Winterberg (fast) einziges Interesse gilt der Geschichte. Sein
treuer Begleiter ist der Baedeker, genauer dessen letzte Ausgabe
des Baedeker für Österreich-Ungarn aus dem Jahre 1913. Winterberg
will auf eine letzte Reise gehen, Jan Kraus begleitet ihn.
“Winterbergs letzte Reise” ist kein leichtes Werk. Wenn man sich
hineinbegibt, empfängt es einem wie in einem Fluss, aber der
rattert, denn es ist natürlich eine Zugreise.
Die spezifische Sprache, die Jaroslav Rudiš hier verwendet,
erinnert mit ihren ständigen und dabei variierenden, fast
formelhaft gebrauchten Redewendungen des Protagonisten Winterberg
an Paul Celans “Todesfuge”.
Dabei zitiert Winterberg so ziemlich ununterbrochen aus dem
erwähnten Baedeker und treibt damit insbesondere Jan Kraus in den
Wahnsinn, der mit den Dämonen seiner eigenen Geschichte
konfrontiert ist. Die Reiseroute: Königsgrätz, Pilsen, Budweis,
Linz, Budapest, Brünn und am Ende auf die Insel Usedom.
Dabei ist insbesondere die Schlacht von Königsgrätz ein Ereignis,
das früher in der Schule eine geringe (oder in meinem Fall:
keine) Rolle spielte. Für Winterberg ist es der wichtigste
Wendepunkt der europäischen Geschichte: 1866 endet die Schlacht
mit der österreichischen Niederlage gegen Preußen, eine neue
europäische Ordnung entstand - und endete in 2 Weltkriegen.

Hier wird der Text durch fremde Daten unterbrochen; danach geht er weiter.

-- pv_equiv track=rewrite | github.com/ZeepReactorr/PHYG | TP/kmers.py | stream_kmers
-- ===== SOURCE A (Python) =====
-- def encode_nucl(nucl):
--     """
--     Encode a nucleotide into a 2-bit integer
--     :param str nucl: The nucleotide to encode
--     :return (int, int): The encoded nucleotide and its reverse complement
--     """
--     encoded = (ord(nucl) >> 1) & 0b11 # Extract the two bits of the ascii code that represent the nucleotide
--     rencoded = (encoded + 2) & 0b11 # Complement encoding with bit tricks. Avoid slow if statement.
--
--     return encoded, rencoded
--
-- def stream_kmers(seq, k):
--     # Initialize the kmer and its reverse complement
--     kmer = 0
--     rkmer = 0
--
--     # Add the first k-1 nucleotides to the first kmer and its reverse complement
--     for i in range(k-1):
--         nucl, rnucl = encode_nucl(seq[i])
--         kmer |= nucl << (2*(k-2-i))
--         rkmer |= rnucl << (2*(i+1))
--
--     mask = (1 << (2*(k-1))) - 1
--
--     # Yield the kmers
--     for i in range(k-1, len(seq)):
--         nucl, rnucl = encode_nucl(seq[i])
--         # Remove the leftmost nucleotide from the kmer
--         kmer &= mask
--         # Shift the kmer to make space for the new nucleotide
--         kmer <<= 2
--         # Add the new nucleotide to the kmer
--         kmer |= nucl
--         # Make space for the new nucleotide in the reverse kmer (remove the rightmost nucleotide by side effect)
--         rkmer >>= 2
--         # Add the new nucleotide to the reverse kmer
--         rkmer |= rnucl << (2*(k-1))
--
--         yield xorshift(min(kmer, rkmer))
--
-- def xorshift(val):
--     val ^= val << 13
--     val &= 0xFFFFFFFFFFFFFFFFF
--     val ^= val >> 7
--     val ^= val << 17
--     val &= 0xFFFFFFFFFFFFFFFFF
--     return val
-- ===== SOURCE B (Python) =====
-- def encode_nucl(nucl):
--     encoded = (ord(nucl) >> 1) & 0b11
--     rencoded = (encoded + 2) & 0b11
--     return encoded, rencoded
--
-- def xorshift(val):
--     val ^= val << 13
--     val &= 0xFFFFFFFFFFFFFFFFF
--     val ^= val >> 7
--     val ^= val << 17
--     val &= 0xFFFFFFFFFFFFFFFFF
--     return val
--
-- def stream_kmers(seq, k):
--     # Recompute each k-mer from scratch per window instead of rolling updates.
--     if k < 1:
--         raise ValueError("k must be at least 1")
--     for start in range(len(seq) - k + 1):
--         kmer = 0
--         rkmer = 0
--         for t in range(k):
--             nucl, rnucl = encode_nucl(seq[start + t])
--             kmer = (kmer << 2) | nucl
--             rkmer |= rnucl << (2 * t)
--         yield xorshift(min(kmer, rkmer))
-- ===== Notes on version B (the rewrite author's own statement) =====
-- stated objective: alternative
-- what changed: A streams hashes with a rolling update (mask/shift/or of carried kmer and rkmer state primed by a setup loop); B recomputes each window's forward and reverse-complement codes from scratch with a nested per-window scan, trading A's O(n) incremental pass for a simpler stateless O(n*k) scan.
-- crash fix: For k >= 1 with len(seq) < k-1, A raises IndexError (its setup loop indexes seq eagerly) while B returns [] since no window exists; for k < 1 both raise ValueError. — e.g. on stream_kmers("A", 3): A raises IndexError, B returns []
import Mathlib
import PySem

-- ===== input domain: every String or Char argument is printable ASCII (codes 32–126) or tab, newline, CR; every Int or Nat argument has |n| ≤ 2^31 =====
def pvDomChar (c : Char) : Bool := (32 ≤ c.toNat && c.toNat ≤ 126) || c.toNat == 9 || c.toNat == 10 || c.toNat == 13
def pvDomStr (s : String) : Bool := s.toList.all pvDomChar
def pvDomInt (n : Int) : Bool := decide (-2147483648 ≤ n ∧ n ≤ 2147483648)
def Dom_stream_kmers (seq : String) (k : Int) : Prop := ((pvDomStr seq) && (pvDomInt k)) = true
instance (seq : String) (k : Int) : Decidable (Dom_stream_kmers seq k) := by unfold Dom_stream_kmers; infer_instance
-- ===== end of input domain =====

Königgrätz war die erste Schlacht in Europa, vor der große
Truppenkontingente per Eisenbahn verlegt wurden. Die Sachsen
standen (wie so oft) auf der Verliererseite.
Die Geschichte Europas wird durch die Entwicklung der Züge und
Zugstrecken vorangetrieben. Dabei spiegeln sich Fortschritt und
Barbarei: Die Feuerhalle, die eine moderne Bestattung verspricht,
auf der anderen Seite die Krematorien von Auschwitz. Die
Geschichte Böhmens, einst Österreich-Ungarn, dann auf dem Gebiet
der Tschechoslowakei, dann von den Nazis besetzt, dabei vielfach
von den in Böhmen lebenden Deutschen unterstützt.
Winterberg verzweifelt an der Geschichte. Weit mehr noch aber an
der Ignoranz der Menschen, die die Historie nicht durchschauen
und schlimmer noch: dies auch gar nicht wollen. Geschichtliche
Weichen werden weit vor der eigenen Zeit gestellt.
Einige der Motive, die immer und immer wieder und dann noch
einmal präsentiert werden sind: Das von Rudolf Bitzan entworfene
Krematorium ("Feuerhalle“) in Reichenberg, Amand von
Schweiger-Lerchenfelds Standardwerk „Die Überschienung der
Alpen“. Wunderbar, die Lösung von Problemen folgerichtig als
Überschienung zu bezeichnen. Dazu kommen all die Toten, die
"keine schöne Leichen" waren, von der "beautiful landscape of
battlefields, cemeteries and ruins", als die ein Engländer ihm
einst Mitteleuropa beschrieben hatte.
Mittelpunkt des Romans sind also der Tod und die ganzen Sauereien
und Grausamkeiten, die sich Menschen zufügen. Die geraten dann in
Vergessenheit und hinterher sind wieder alle überrascht, wie das
geschehen konnte. Gleichzeitig der Kampf (oder das Streben) nach
etwas Neuem, Besseren, das (zu) oft nicht gelingt.
“Winterbergs letzte Reise” ist Jaroslav Rudiš erster Roman auf
deutsch.
Für seinen Beitrag zur Verständigung von Tschechen und Deutschen
wurde der Autor von Bundespräsident Frank-Walter Steinmeier mit
dem Verdienstorden der Bundesrepublik Deutschland ausgezeichnet.
Das Buch ist schon ein bisschen schwer zu ertragen und zu
verkraften, aber es lohnt sich. Fast hätte ich es vergessen: es
ist nicht nur tragisch, sondern auch komisch. Große Empfehlung.